Upon the request of any applicant and the payment of such fee as may be required by law, the Township Tax Assessor shall provide a certified list of owners within 200 feet of any property that is the subject of a development application or appeal, and such certified list shall be deemed conclusive for service of notice if relied upon by the applicant for such purposes.
Notice of a hearing by service and publication shall be given in accordance with and as required by the provisions of the Municipal Land Use Law and for the following applications for development and appeals:
A. 
Any request for a variance from the requirements of Chapter 280, Zoning.
B. 
Any request for conditional use approval.
C. 
Any request for preliminary approval of a major site plan.
D. 
Any request for preliminary approval of a major subdivision.
E. 
Any request for the issuance of a permit to build within the bed of a mapped street, public drainageway, flood-control basin or public area reserved on the Official Map, or in a lot not abutting a street.
F. 
An appeal of a determination or order by the administrative officer or Zoning Officer concerning a specific parcel of land.
G. 
Such other applications as require notice pursuant to the Municipal Land Use Law.
At least five days in advance of any hearing for which notice is required, the applicant shall file an affidavit of service and publication of notice, with a copy being transmitted to the Board Attorney.
Upon a determination that an application is complete, the Board shall act on such application in accordance with the time limits, subject to extensions as consented to by the applicant, within the following time:
A. 
Variances: 120 days.
B. 
Amended or minor site plans: 45 days.
C. 
Minor subdivisions: 45 days.
D. 
Preliminary major site plans: 45 days.
E. 
Preliminary major subdivisions (10 or fewer lots): 45 days.
F. 
Preliminary major subdivisions (greater than 10 lots): 95 days.
G. 
Final site plan: 45 days.
H. 
Final subdivisions: 45 days.
I. 
Conditional use: 95 days.
Upon final disposition of an application or appeal by the Board through approval, denial or a combination thereof, such determinations shall be memorialized through a written resolution that shall be adopted by the Board in accordance with the time and requirements as set forth in the Municipal Land Use Law.
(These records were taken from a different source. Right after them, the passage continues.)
-- pv_equiv track=rewrite | github.com/collectiegroesbeek/collectiegroesbeek | ingest/find_spelling_mistakes.py | find_edit_distance_1
-- ===== SOURCE A (Python) =====
-- import string
--
-- def find_edit_distance_1(word: str, all_words: dict[str, int]) -> set[str]:
--     candidates: set[str] = set()
--     for i in range(len(word)):
--         left = word[:i]
--         right = word[i + 1 :]
--         for letter in string.ascii_lowercase:
--             new_word = left + letter + right
--             if new_word in all_words:
--                 candidates.add(new_word)
--     candidates.remove(word)
--     return candidates
-- ===== SOURCE B (Python) =====
-- import string
--
-- def find_edit_distance_1(word: str, all_words: dict[str, int]) -> set[str]:
--     """Dictionary words obtained from `word` by substituting one lowercase letter."""
--     def go(prefix: str, suffix: str) -> set[str]:
--         if not suffix:
--             return set()
--         variants = {prefix + c + suffix[1:] for c in string.ascii_lowercase}
--         return (variants & all_words.keys()) | go(prefix + suffix[0], suffix[1:])
--     candidates = go("", word)
--     candidates.remove(word)
--     return candidates
-- ===== Notes on version B (the rewrite author's own statement) =====
-- stated objective: alternative
-- what changed: B recurses over the word one position at a time, building each position's 26 substitution variants as a set and intersecting it with the dictionary's key view, union-ing the per-position results, instead of A's nested for-loops that probe the dict for each candidate and mutate one accumulator set; both end with candidates.remove(word), and Pre_ excludes the inputs where that remove raises KeyError (word not a dictionary key, or word containing no lowercase letter).
import Mathlib
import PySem

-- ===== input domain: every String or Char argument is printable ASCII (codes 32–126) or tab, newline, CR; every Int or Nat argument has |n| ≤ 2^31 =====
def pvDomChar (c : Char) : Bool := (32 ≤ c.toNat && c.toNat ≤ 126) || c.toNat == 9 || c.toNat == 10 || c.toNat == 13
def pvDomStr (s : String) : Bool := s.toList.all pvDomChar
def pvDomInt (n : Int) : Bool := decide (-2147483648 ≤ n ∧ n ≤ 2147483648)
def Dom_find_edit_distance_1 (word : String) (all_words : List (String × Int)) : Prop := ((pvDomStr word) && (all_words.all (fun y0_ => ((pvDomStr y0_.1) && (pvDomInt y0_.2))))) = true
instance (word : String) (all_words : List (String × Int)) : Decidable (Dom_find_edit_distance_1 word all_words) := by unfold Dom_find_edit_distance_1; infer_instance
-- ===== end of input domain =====

-- B recurses over the word one position at a time and combines each position's 26 substitution
-- variants with the dictionary keys by set algebra (intersection, union), instead of A's nested
-- loops that test candidates one by one against the dict and mutate one accumulator set.
-- Both Pythons return a set; the ports return its distinct elements as a list.

-- ===== PORT A =====
def pvLowercase : List Char := "abcdefghijklmnopqrstuvwxyz".toList  -- string.ascii_lowercase

def find_edit_distance_1 (word : String) (all_words : List (String × Int)) : List String :=
  let d : PySem.Dict String Int := PySem.Dict.mk all_words
  let cs : List Char := word.toList
  let candidates : PySem.Set String :=
    (PySem.List.pyRange 0 (PySem.Str.len word) 1).foldl (fun cand i =>
      let left := PySem.List.slice cs none (some i)          -- word[:i]
      let right := PySem.List.slice cs (some (i + 1)) none   -- word[i+1:]
      pvLowercase.foldl (fun cand letter =>
        let new_word := String.ofList (left ++ letter :: right)  -- left + letter + right
        if d.contains new_word then PySem.Set.add cand new_word else cand) cand)
      PySem.Set.empty
  match PySem.Set.remove? candidates word with               -- candidates.remove(word)
  | some r => r
  | none => []                                               -- KeyError: excluded by Pre_

-- ===== PORT B =====
-- go(prefix, suffix): dictionary hits obtainable by substituting inside suffix (word = prefix + suffix)
def pvGo (word : String) (d : PySem.Dict String Int) (pre suf : List Char) : PySem.Set String :=
  match suf with
  | [] => PySem.Set.empty
  | hd :: rest =>
    -- variants = {prefix + c + suffix[1:] for c in string.ascii_lowercase}
    let variants : PySem.Set String :=
      PySem.Set.ofList (pvLowercase.map (fun c => String.ofList (pre ++ c :: rest)))
    -- (variants & all_words.keys()) | go(prefix + suffix[0], suffix[1:])
    PySem.Set.union (PySem.Set.inter variants (PySem.Dict.keys d))
      (pvGo word d (pre ++ [hd]) rest)

def find_edit_distance_1_alt (word : String) (all_words : List (String × Int)) : List String :=
  let candidates := pvGo word (PySem.Dict.mk all_words) [] word.toList   -- go("", word)
  match PySem.Set.remove? candidates word with               -- candidates.remove(word)
  | some r => r
  | none => []                                               -- KeyError: excluded by Pre_

-- ===== PRECONDITION & SPEC =====
-- Pre_ excludes exactly the inputs on which A (and B) raise KeyError at candidates.remove(word):
-- word must be a key of all_words and contain at least one lowercase a-z letter.
def Pre_find_edit_distance_1 (word : String) (all_words : List (String × Int)) : Prop :=
  (all_words.map (·.1)).contains word = true ∧
  (word.toList.any (fun c => decide ('a' ≤ c) && decide (c ≤ 'z'))) = true
instance (word : String) (all_words : List (String × Int)) : Decidable (Pre_find_edit_distance_1 word all_words) := by unfold Pre_find_edit_distance_1; infer_instance

def pvWitness_find_edit_distance_1 : String × (List (String × Int)) := ("cat", [("cat", 1), ("bat", 2), ("cot", 3)])

def Spec_find_edit_distance_1 (word : String) (all_words : List (String × Int)) (out : List String) : Prop := out = find_edit_distance_1_alt word all_words
instance (word : String) (all_words : List (String × Int)) (out : List String) : Decidable (Spec_find_edit_distance_1 word all_words out) := by unfold Spec_find_edit_distance_1; infer_instance

-- ===== CLAIM (what is proved, stated in full; the proofs are below) =====
def Claim_equal_find_edit_distance_1 : Prop := ∀ (word : String) (all_words : List (String × Int)), Dom_find_edit_distance_1 word all_words → Pre_find_edit_distance_1 word all_words → Spec_find_edit_distance_1 word all_words (find_edit_distance_1 word all_words)

-- ===== LEMMAS AND PROOFS =====

-- canonical middle form: the distinct-elements set both programs build before removing `word` is
-- set() of the dictionary hits among all substitutions, enumerated by (position, letter)

def pvSub (cs : List Char) (i : Nat) (c : Char) : List Char := cs.take i ++ c :: cs.drop (i + 1)

def pvToWord (cs : List Char) (p : Nat × Char) : String := String.ofList (pvSub cs p.1 p.2)

def pvPairFn (i : Nat) : List (Nat × Char) := pvLowercase.map (fun c => (i, c))

def pvHits (word : String) (all_words : List (String × Int)) (l : List Nat) : List String :=
  ((l.flatMap pvPairFn).map (pvToWord word.toList)).filter
    (fun s => (PySem.Dict.mk all_words).contains s)

-- set-fold shapes -------------------------------------------------------------

lemma pvUpdateAppend {α : Type} [BEq α] (s : PySem.Set α) (l₁ l₂ : List α) :
    PySem.Set.update s (l₁ ++ l₂) = PySem.Set.update (PySem.Set.update s l₁) l₂ :=
  List.foldl_append

lemma pvFoldAddIf {α β : Type} [BEq α] (l : List β) (f : β → α) (P : α → Bool)
    (s0 : PySem.Set α) :
    l.foldl (fun s x => if P (f x) then PySem.Set.add s (f x) else s) s0
      = PySem.Set.update s0 ((l.map f).filter P) := by
  induction l generalizing s0 with
  | nil => rfl
  | cons x l ih =>
    simp only [List.foldl_cons, List.map_cons, List.filter_cons]
    cases hp : P (f x)
    · simp [ih]
    · simp [ih]

lemma pvFoldUpdate {α β : Type} [BEq β] (l : List α) (F : α → List β) (s0 : PySem.Set β) :
    l.foldl (fun s i => PySem.Set.update s (F i)) s0 = PySem.Set.update s0 (l.flatMap F) := by
  induction l generalizing s0 with
  | nil => rfl
  | cons x l ih => simp only [List.foldl_cons, List.flatMap_cons, pvUpdateAppend, ih]

lemma pvUpdateOfList {α : Type} [BEq α] [LawfulBEq α] (s : PySem.Set α) (l : List α) :
    PySem.Set.update s (PySem.Set.ofList l) = PySem.Set.update s l := by
  rw [PySem.Set.update_eq_append_filter, PySem.Set.update_eq_append_filter,
    PySem.Set.ofList_ofList]

-- shape of port A --------------------------------------------------------------

lemma pvFlatMapFilter {α β : Type} (l : List α) (F : α → List β) (P : β → Bool) :
    l.flatMap (fun a => (F a).filter P) = (l.flatMap F).filter P := by
  induction l with
  | nil => rfl
  | cons x l ih => simp [List.flatMap_cons, List.filter_append, ih]

lemma pvMapPairs (cs : List Char) (l : List Nat) :
    (l.flatMap pvPairFn).map (pvToWord cs)
      = l.flatMap (fun k => pvLowercase.map (fun c => pvToWord cs (k, c))) := by
  simp [pvPairFn, List.map_flatMap, List.map_map, Function.comp_def]

lemma pvShapeA (word : String) (aw : List (String × Int)) :
    find_edit_distance_1 word aw =
      (match PySem.Set.remove?
          (PySem.Set.ofList (pvHits word aw (List.range word.toList.length))) word with
        | some r => r
        | none => []) := by
  unfold find_edit_distance_1
  simp only [PySem.Str.len_eq, PySem.List.pyRange_zero_nat, List.foldl_map]
  have hsl1 : ∀ (k : Nat), PySem.List.slice word.toList none (some ((k : Nat) : Int))
      = word.toList.take k := fun k => PySem.List.slice_to_natCast _ k
  have hsl2 : ∀ (k : Nat), PySem.List.slice word.toList (some (((k : Nat) : Int) + 1)) none
      = word.toList.drop (k + 1) := by
    intro k
    rw [show ((k : Nat) : Int) + 1 = (((k + 1 : Nat) : Nat) : Int) by push_cast; ring]
    exact PySem.List.slice_from_natCast _ (k + 1)
  simp only [hsl1, hsl2]
  have hinner : ∀ (k : Nat) (cand : PySem.Set String),
      pvLowercase.foldl (fun cand letter =>
        if (PySem.Dict.mk aw).contains (String.ofList (word.toList.take k ++ letter :: word.toList.drop (k + 1)))
        then PySem.Set.add cand (String.ofList (word.toList.take k ++ letter :: word.toList.drop (k + 1)))
        else cand) cand
      = PySem.Set.update cand
          ((pvLowercase.map (fun c => pvToWord word.toList (k, c))).filter
            (fun s => (PySem.Dict.mk aw).contains s)) := by
    intro k cand
    exact pvFoldAddIf pvLowercase (fun c => pvToWord word.toList (k, c))
      (fun s => (PySem.Dict.mk aw).contains s) cand
  simp only [hinner]
  rw [pvFoldUpdate, pvFlatMapFilter]
  unfold pvHits
  rw [pvMapPairs]
  rfl

-- shape of port B --------------------------------------------------------------

lemma pvGo_eq (word : String) (aw : List (String × Int)) :
    ∀ (suf pre : List Char), pre ++ suf = word.toList →
      pvGo word (PySem.Dict.mk aw) pre suf
        = PySem.Set.ofList (pvHits word aw (List.range' pre.length suf.length)) := by
  intro suf
  induction suf with
  | nil =>
    intro pre h
    simp [pvGo, pvHits, PySem.Set.empty, PySem.Set.ofList]
  | cons hd rest ih =>
    intro pre h
    have hpre : word.toList.take pre.length = pre := by
      rw [← h]; exact List.take_left
    have hrest : word.toList.drop (pre.length + 1) = rest := by
      rw [← h, List.append_cons]
      exact List.drop_left' (by simp)
    have hsubeq : ∀ c : Char, pre ++ c :: rest = pvSub word.toList pre.length c := by
      intro c; unfold pvSub; rw [hpre, hrest]
    have hL : pvLowercase.map (fun c => String.ofList (pre ++ c :: rest))
        = (pvPairFn pre.length).map (pvToWord word.toList) := by
      unfold pvPairFn
      rw [List.map_map]
      apply List.map_congr_left
      intro c _
      simp only [Function.comp]
      unfold pvToWord
      rw [hsubeq c]
    have hinj : Function.Injective (fun c : Char => String.ofList (pre ++ c :: rest)) := by
      intro a b hab
      have h2 := congrArg String.toList hab
      simp only [String.toList_ofList] at h2
      have h3 := List.append_cancel_left h2
      simpa using h3
    have hnodupL : (pvLowercase.map (fun c => String.ofList (pre ++ c :: rest))).Nodup :=
      List.Nodup.map hinj (by decide)
    have hkeys : ∀ x : String,
        PySem.Set.contains (PySem.Dict.keys (PySem.Dict.mk aw)) x
          = (PySem.Dict.mk aw).contains x := by
      intro x
      rw [Bool.eq_iff_iff, PySem.Set.contains_iff, PySem.Dict.contains_iff_mem_keys]
    have hnodupHead : ((pvLowercase.map (fun c => String.ofList (pre ++ c :: rest))).filter
        (fun s => (PySem.Dict.mk aw).contains s)).Nodup := hnodupL.filter _
    have hdecomp : pvHits word aw (List.range' pre.length (rest.length + 1))
        = ((pvLowercase.map (fun c => String.ofList (pre ++ c :: rest))).filter
            (fun s => (PySem.Dict.mk aw).contains s))
          ++ pvHits word aw (List.range' (pre.length + 1) rest.length) := by
      rw [List.range'_succ]
      unfold pvHits
      rw [List.flatMap_cons, List.map_append, List.filter_append, hL]
    show PySem.Set.union _ _ = _
    rw [ih (pre ++ [hd]) (by simpa using h)]
    simp only [List.length_append, List.length_cons, List.length_nil]
    unfold PySem.Set.union PySem.Set.inter
    rw [PySem.Set.ofList_eq_self_of_nodup _ hnodupL]
    rw [List.filter_congr (fun x _ => hkeys x)]
    rw [pvUpdateOfList, hdecomp, PySem.Set.ofList_append,
      PySem.Set.ofList_eq_self_of_nodup _ hnodupHead]

lemma pvEq (word : String) (aw : List (String × Int)) :
    find_edit_distance_1 word aw = find_edit_distance_1_alt word aw := by
  rw [pvShapeA]
  unfold find_edit_distance_1_alt
  rw [pvGo_eq word aw word.toList [] (by simp)]
  rw [show List.range' (List.length ([] : List Char)) word.toList.length
        = List.range word.toList.length from (List.range_eq_range').symm]

-- ===== VERDICT (by name: the statement is the Claim_ definition above) =====
theorem find_edit_distance_1_spec : Claim_equal_find_edit_distance_1 := by
  intro word aw _ _
  unfold Spec_find_edit_distance_1
  exact pvEq word aw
Upon adoption by the Board of a written resolution memorializing the final disposition of an application or appeal, the Secretary of the Board shall publish a brief notice of the adoption of the memorializing resolution, indicating the name of the matter, property affected, a brief explanation of the nature of the application or appeal, and the determination of the Board.
A. 
Applications that have not been deemed complete within six months of the submission date will be denied without prejudice.
B. 
Applications that have been deemed complete shall be scheduled for a hearing before the Board within the time of action stated in the Municipal Land Use Law. If an applicant fails to appear when scheduled before the Board and the time for action pursuant to the Municipal Land Use Law will expire before the next regularly scheduled Board meeting, the application will be denied without prejudice.
C. 
Extensions on the time for action may be granted for no more than six months from the required time for action, after which the application will be denied without prejudice, unless the developer establishes extenuating circumstances beyond the developer's control.